Collected data
-- pv_equiv track=rewrite | github.com/Reins981/speedcamwarner | CalculatorThreads.py | is_road_class_stable
-- ===== SOURCE A (Python) =====
-- def is_road_class_stable(road_candidates, road_class_value):
--     if not isinstance(road_class_value, int):
--         return False
--
--     counter = 0
--     for x, y in zip(road_candidates, road_candidates[1:]):
--         if x == y and x == road_class_value:
--             counter += 1
--     # Example:
--     # 1 1
--     # 1 1
--     return counter == 2
-- ===== SOURCE B (Python) =====
-- def is_road_class_stable(road_candidates, road_class_value):
--     if not isinstance(road_class_value, int):
--         return False
--     total = 0
--     n = len(road_candidates)
--     i = 0
--     while i < n:
--         j = i + 1
--         while j < n and road_candidates[j] == road_candidates[i]:
--             j += 1
--         if road_candidates[i] == road_class_value:
--             total += (j - i) - 1
--         i = j
--     return total == 2
-- ===== Notes on version B (the rewrite author's own statement) =====
-- stated objective: alternative
-- what changed: B decomposes the list into maximal runs of equal elements and sums (run length - 1) over runs whose value matches, instead of scanning adjacent pairs with a counter.
import Mathlib
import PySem

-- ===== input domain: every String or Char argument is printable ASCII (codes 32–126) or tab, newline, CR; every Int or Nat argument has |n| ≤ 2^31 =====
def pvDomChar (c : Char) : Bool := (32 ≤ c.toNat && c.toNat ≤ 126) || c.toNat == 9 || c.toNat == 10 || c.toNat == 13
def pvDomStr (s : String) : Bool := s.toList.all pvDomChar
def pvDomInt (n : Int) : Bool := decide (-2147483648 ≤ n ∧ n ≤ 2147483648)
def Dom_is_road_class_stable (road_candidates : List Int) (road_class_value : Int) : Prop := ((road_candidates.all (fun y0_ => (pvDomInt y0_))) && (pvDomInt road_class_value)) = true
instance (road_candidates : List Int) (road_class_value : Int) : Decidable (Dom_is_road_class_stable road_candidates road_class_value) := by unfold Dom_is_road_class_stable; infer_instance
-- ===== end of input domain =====

-- B is an alternative decomposition (maximal runs of equal elements, summing run length - 1)
-- of A's adjacent-pair counter; same O(n) cost, proved equal on all inputs.

-- ===== PORT A =====
-- the isinstance(road_class_value, int) guard always passes: road_class_value : Int here
def is_road_class_stable (road_candidates : List Int) (road_class_value : Int) : Bool :=
  let counter :=
    (road_candidates.zip (road_candidates.drop 1)).foldl
      (fun c p => if p.1 = p.2 ∧ p.1 = road_class_value then c + 1 else c) (0 : Int)
  decide (counter = 2)

-- ===== PORT B =====
-- inner while loop of Source B: consume the leading run equal to v, return (run length past head, rest)
def pvSpanEq (v : Int) : List Int → Nat × List Int
  | [] => (0, [])
  | x :: xs => if x = v then ((pvSpanEq v xs).1 + 1, (pvSpanEq v xs).2) else (0, x :: xs)

theorem pvSpanEq_len (v : Int) (xs : List Int) : (pvSpanEq v xs).2.length ≤ xs.length := by
  induction xs with
  | nil => simp [pvSpanEq]
  | cons x xs ih =>
    simp only [pvSpanEq]
    split <;> simp <;> omega

-- outer while loop of Source B: total over maximal runs
def pvRunTotal (value : Int) : List Int → Nat
  | [] => 0
  | x :: xs =>
    (if x = value then (pvSpanEq x xs).1 else 0) + pvRunTotal value (pvSpanEq x xs).2
termination_by xs => xs.length
decreasing_by exact Nat.lt_succ_of_le (pvSpanEq_len _ _)

-- the isinstance(road_class_value, int) guard always passes: road_class_value : Int here
def is_road_class_stable_alt (road_candidates : List Int) (road_class_value : Int) : Bool :=
  decide (pvRunTotal road_class_value road_candidates = 2)

-- ===== PRECONDITION & SPEC =====
def Spec_is_road_class_stable (road_candidates : List Int) (road_class_value : Int) (out : Bool) : Prop := out = is_road_class_stable_alt road_candidates road_class_value
instance (road_candidates : List Int) (road_class_value : Int) (out : Bool) : Decidable (Spec_is_road_class_stable road_candidates road_class_value out) := by unfold Spec_is_road_class_stable; infer_instance

-- ===== CLAIM (what is proved, stated in full; the proofs are below) =====
def Claim_equal_is_road_class_stable : Prop := ∀ (road_candidates : List Int) (road_class_value : Int), Dom_is_road_class_stable road_candidates road_class_value → Spec_is_road_class_stable road_candidates road_class_value (is_road_class_stable road_candidates road_class_value)

-- ===== LEMMAS AND PROOFS =====

-- recursive restatement of A's adjacent-pair count
def pvPairCount (value : Int) : List Int → Nat
  | x :: y :: r => (if x = y ∧ x = value then 1 else 0) + pvPairCount value (y :: r)
  | _ => 0

theorem pvFoldl_pairCount (value : Int) (xs : List Int) (c : Int) :
    (xs.zip (xs.drop 1)).foldl
      (fun c p => if p.1 = p.2 ∧ p.1 = value then c + 1 else c) c
      = c + pvPairCount value xs := by
  induction xs generalizing c with
  | nil => simp [pvPairCount]
  | cons x xs ih =>
    cases xs with
    | nil => simp [pvPairCount]
    | cons y r =>
      simp only [List.drop_succ_cons, List.drop_zero, List.zip_cons_cons, List.foldl_cons]
      have h2 : (y :: r).zip ((y :: r).drop 1) = (y :: r).zip r := rfl
      rw [← h2, ih]
      simp only [pvPairCount]
      split <;> push_cast <;> ring

theorem pvPairCount_run (value x : Int) (xs : List Int) :
    pvPairCount value (x :: xs)
      = (if x = value then (pvSpanEq x xs).1 else 0) + pvPairCount value (pvSpanEq x xs).2 := by
  induction xs with
  | nil => simp [pvPairCount, pvSpanEq]
  | cons y ys ih =>
    by_cases h : y = x <;> by_cases hv : x = value <;>
      simp_all [pvPairCount, pvSpanEq] <;> omega

theorem pvPairCount_eq_runTotal (value : Int) (xs : List Int) :
    pvPairCount value xs = pvRunTotal value xs := by
  fun_induction pvRunTotal value xs with
  | case1 => simp [pvPairCount]
  | case2 x xs ih => rw [pvPairCount_run, ih]

-- ===== VERDICT (by name: the statement is the Claim_ definition above) =====
theorem is_road_class_stable_spec : Claim_equal_is_road_class_stable := by
  intro rc v _
  unfold Spec_is_road_class_stable is_road_class_stable is_road_class_stable_alt
  simp only [pvFoldl_pairCount, pvPairCount_eq_runTotal, zero_add, decide_eq_decide]
  omega
-- pv_equiv track=rewrite | github.com/jesnaaugustine/DSA | strivers_recursion.py | combination_sum_rep
-- ===== SOURCE A (Python) =====
-- def combination_sum_rep(arr,target):
--     ans =[]
--     def inner(ind,s,new):
--         if s==target:
--             ans.append(new[:])
--             return
--         if ind==len(arr) or s>target:
--             return
--         for i in range(ind,len(arr)):
--             new.append(arr[i])
--             s+=arr[i]
--             inner(i,s,new)
--             new.pop()
--             s-=arr[i]
--     inner(0,0,[])
--     return ans
-- ===== SOURCE B (Python) =====
-- def combination_sum_rep(arr, target):
--     # include/exclude (pick / not-pick) binary recursion instead of A's for-loop backtracking
--     ans = []
--     new = []
--
--     def inner(ind, s):
--         if s == target:
--             ans.append(new[:])
--             return
--         if ind == len(arr) or s > target:
--             return
--         # include arr[ind] (may reuse the same index)
--         new.append(arr[ind])
--         inner(ind, s + arr[ind])
--         new.pop()
--         # exclude arr[ind]
--         inner(ind + 1, s)
--
--     inner(0, 0)
--     return ans
-- ===== Notes on version B (the rewrite author's own statement) =====
-- stated objective: alternative
-- what changed: A's inner backtracking for-loop over indices i in range(ind, len(arr)) is replaced by include/exclude (pick / not-pick) binary recursion on a single index, include first so the output order is identical.
import Mathlib
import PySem

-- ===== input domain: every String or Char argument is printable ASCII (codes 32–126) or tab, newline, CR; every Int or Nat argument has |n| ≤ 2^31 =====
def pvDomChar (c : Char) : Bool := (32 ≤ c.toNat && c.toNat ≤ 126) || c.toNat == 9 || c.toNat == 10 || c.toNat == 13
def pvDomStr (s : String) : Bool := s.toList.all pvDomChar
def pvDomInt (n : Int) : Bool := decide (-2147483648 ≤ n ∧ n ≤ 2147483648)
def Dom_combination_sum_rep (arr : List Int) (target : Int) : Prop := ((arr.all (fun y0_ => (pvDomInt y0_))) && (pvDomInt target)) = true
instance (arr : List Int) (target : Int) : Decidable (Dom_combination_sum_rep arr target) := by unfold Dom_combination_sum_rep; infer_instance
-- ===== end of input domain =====

-- B replaces A's index for-loop backtracking by include/exclude binary recursion (objective: alternative, same cost).
-- Both ports carry a fuel argument purely as a totality guard: on every input satisfying
-- Pre_combination_sum_rep the fuel target.toNat + arr.length + 1 is never exhausted
-- (recursion depth ≤ target.toNat + 1 includes plus ≤ arr.length index steps).

-- ===== PORT A =====
-- inner(ind, s, new): the Python closure; `ans` is threaded as an accumulator, and since the
-- Python restores `new` by pop after each recursive call, `new` is passed functionally.
mutual
def innerA (arr : List Int) (target : Int) : Nat → Nat → Int → List Int → List (List Int) → List (List Int)
  | 0, _, _, _, ans => ans      -- fuel guard only; unreachable on Pre_ inputs
  | fuel+1, ind, s, new, ans =>
    if s = target then ans ++ [new]
    else if ind = arr.length ∨ target < s then ans
    else loopA arr target fuel ind s new ans
  termination_by f _ _ _ _ => (f, 0, 0)
  decreasing_by simp_wf; exact Prod.Lex.left _ _ (by omega)
-- the `for i in range(ind, len(arr))` loop of A's inner
def loopA (arr : List Int) (target : Int) : Nat → Nat → Int → List Int → List (List Int) → List (List Int)
  | fuel, i, s, new, ans =>
    if _h : i < arr.length then
      loopA arr target fuel (i+1) s new
        (innerA arr target fuel i (s + arr.getD i 0) (new ++ [arr.getD i 0]) ans)  -- arr[i], i < len here
    else ans
  termination_by f i _ _ _ => (f, arr.length - i, 1)
  decreasing_by all_goals exact Prod.Lex.right _ (Prod.Lex.left _ _ (by omega))
end

def combination_sum_rep (arr : List Int) (target : Int) : List (List Int) :=
  innerA arr target (target.toNat + arr.length + 1) 0 0 [] []

-- ===== PORT B =====
-- inner(ind, s): include arr[ind] first (same index), then exclude (ind+1)
def innerB (arr : List Int) (target : Int) : Nat → Nat → Int → List Int → List (List Int) → List (List Int)
  | 0, _, _, _, ans => ans      -- fuel guard only; unreachable on Pre_ inputs
  | fuel+1, ind, s, new, ans =>
    if s = target then ans ++ [new]
    else if ind = arr.length ∨ target < s then ans
    else
      innerB arr target fuel (ind+1) s new
        (innerB arr target fuel ind (s + arr.getD ind 0) (new ++ [arr.getD ind 0]) ans)  -- arr[ind], ind < len here

def combination_sum_rep_alt (arr : List Int) (target : Int) : List (List Int) :=
  innerB arr target (target.toNat + arr.length + 1) 0 0 [] []

-- ===== PRECONDITION & SPEC =====
-- Pre_ excludes exactly the inputs on which Python A never returns (RecursionError): a positive
-- target together with a nonempty arr containing a non-positive element makes inner recurse forever.
def Pre_combination_sum_rep (arr : List Int) (target : Int) : Prop :=
  target ≤ 0 ∨ arr = [] ∨ ∀ x ∈ arr, 0 < x
instance (arr : List Int) (target : Int) : Decidable (Pre_combination_sum_rep arr target) := by
  unfold Pre_combination_sum_rep; infer_instance

def pvWitness_combination_sum_rep : List Int × Int := ([2, 3, 5], 8)

def Spec_combination_sum_rep (arr : List Int) (target : Int) (out : List (List Int)) : Prop := out = combination_sum_rep_alt arr target
instance (arr : List Int) (target : Int) (out : List (List Int)) : Decidable (Spec_combination_sum_rep arr target out) := by unfold Spec_combination_sum_rep; infer_instance

-- ===== CLAIM (what is proved, stated in full; the proofs are below) =====
def Claim_equal_combination_sum_rep : Prop := ∀ (arr : List Int) (target : Int), Dom_combination_sum_rep arr target → Pre_combination_sum_rep arr target → Spec_combination_sum_rep arr target (combination_sum_rep arr target)

-- ===== LEMMAS AND PROOFS =====

-- Main equivalence: strong induction on the measure μ(ind,s) = (target-s).toNat + (len-ind).
-- First component: innerA = innerB given enough fuel; second: A's loop from j equals innerB at j.
theorem key (arr : List Int) (target : Int) (hpos : ∀ x ∈ arr, 0 < x) :
    ∀ k : Nat,
      (∀ ind s new ans f1 f2, ind ≤ arr.length →
        (target - s).toNat + (arr.length - ind) ≤ k →
        (target - s).toNat + (arr.length - ind) < f1 →
        (target - s).toNat + (arr.length - ind) < f2 →
        innerA arr target f1 ind s new ans = innerB arr target f2 ind s new ans)
      ∧
      (∀ j s new ans f1 f2, j ≤ arr.length → s ≠ target → ¬ target < s →
        (target - s).toNat + (arr.length - j) ≤ k →
        (target - s).toNat + (arr.length - j) ≤ f1 →
        (target - s).toNat + (arr.length - j) < f2 →
        loopA arr target f1 j s new ans = innerB arr target f2 j s new ans) := by
  intro k
  induction k using Nat.strong_induction_on with
  | _ k IH =>
    have hQ : ∀ j s new ans f1 f2, j ≤ arr.length → s ≠ target → ¬ target < s →
        (target - s).toNat + (arr.length - j) ≤ k →
        (target - s).toNat + (arr.length - j) ≤ f1 →
        (target - s).toNat + (arr.length - j) < f2 →
        loopA arr target f1 j s new ans = innerB arr target f2 j s new ans := by
      intro j s new ans f1 f2 hj hs hle hk hf1 hf2
      have hslt : s < target := lt_of_le_of_ne (not_lt.mp hle) hs
      have hμ1 : 1 ≤ (target - s).toNat := by omega
      obtain ⟨g2, rfl⟩ : ∃ g2, f2 = g2 + 1 := ⟨f2 - 1, by omega⟩
      by_cases hjl : j < arr.length
      · have ha : arr.getD j 0 ∈ arr := by
          rw [List.getD_eq_getElem arr 0 hjl]; exact List.getElem_mem hjl
        have hap : 0 < arr.getD j 0 := hpos _ ha
        set a := arr.getD j 0 with hadef
        have hμ' : (target - (s + a)).toNat + (arr.length - j)
            < (target - s).toNat + (arr.length - j) := by omega
        rw [loopA, dif_pos hjl, innerB, if_neg hs, if_neg (not_or.mpr ⟨by omega, hle⟩)]
        have hinc := (IH ((target - (s + a)).toNat + (arr.length - j)) (by omega)).1
          j (s + a) (new ++ [a]) ans f1 g2 (le_of_lt hjl) (le_refl _) (by omega) (by omega)
        rw [hinc]
        exact (IH ((target - s).toNat + (arr.length - (j+1))) (by omega)).2
          (j+1) s new _ f1 g2 (by omega) hs hle (le_refl _) (by omega) (by omega)
      · have hje : j = arr.length := by omega
        rw [loopA, dif_neg hjl, innerB, if_neg hs, if_pos (Or.inl hje)]
    refine ⟨?_, hQ⟩
    intro ind s new ans f1 f2 hind hk h1 h2
    obtain ⟨g1, rfl⟩ : ∃ g1, f1 = g1 + 1 := ⟨f1 - 1, by omega⟩
    obtain ⟨g2, rfl⟩ : ∃ g2, f2 = g2 + 1 := ⟨f2 - 1, by omega⟩
    rw [innerA, innerB]
    by_cases hs : s = target
    · rw [if_pos hs, if_pos hs]
    · rw [if_neg hs, if_neg hs]
      by_cases hb : ind = arr.length ∨ target < s
      · rw [if_pos hb, if_pos hb]
      · rw [if_neg hb]
        rw [not_or] at hb
        have : loopA arr target g1 ind s new ans = innerB arr target (g2+1) ind s new ans :=
          hQ ind s new ans g1 (g2+1) hind hs hb.2 hk (by omega) (by omega)
        rw [this, innerB, if_neg hs, if_neg (not_or.mpr hb)]

-- ===== VERDICT (by name: the statement is the Claim_ definition above) =====
theorem combination_sum_rep_spec : Claim_equal_combination_sum_rep := by
  intro arr target _ hpre
  unfold Spec_combination_sum_rep combination_sum_rep combination_sum_rep_alt
  rcases hpre with hle | hnil | hpos
  · -- target ≤ 0: both recursions stop at the first call
    rw [innerA, innerB]
    by_cases h0 : (0:Int) = target
    · rw [if_pos h0, if_pos h0]
    · rw [if_neg h0, if_neg h0, if_pos (Or.inr (by omega)), if_pos (Or.inr (by omega))]
  · -- arr = []: every element is (vacuously) positive
    exact (key arr target (by simp [hnil]) (target.toNat + arr.length) ).1
      0 0 [] [] _ _ (by omega) (by omega) (by omega) (by omega)
  · exact (key arr target hpos (target.toNat + arr.length)).1
      0 0 [] [] _ _ (by omega) (by omega) (by omega) (by omega)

= INSTRUCTIONS TO FOLLOW =
Copy the entries above exactly, but only from the line holding "cases xs with" through the line holding "theorem pvPairCount_eq_runTotal (value", both included.

= WORKED SOLUTION =
    cases xs with
    | nil => simp [pvPairCount]
    | cons y r =>
      simp only [List.drop_succ_cons, List.drop_zero, List.zip_cons_cons, List.foldl_cons]
      have h2 : (y :: r).zip ((y :: r).drop 1) = (y :: r).zip r := rfl
      rw [← h2, ih]
      simp only [pvPairCount]
      split <;> push_cast <;> ring

theorem pvPairCount_run (value x : Int) (xs : List Int) :
    pvPairCount value (x :: xs)
      = (if x = value then (pvSpanEq x xs).1 else 0) + pvPairCount value (pvSpanEq x xs).2 := by
  induction xs with
  | nil => simp [pvPairCount, pvSpanEq]
  | cons y ys ih =>
    by_cases h : y = x <;> by_cases hv : x = value <;>
      simp_all [pvPairCount, pvSpanEq] <;> omega

theorem pvPairCount_eq_runTotal (value : Int) (xs : List Int) :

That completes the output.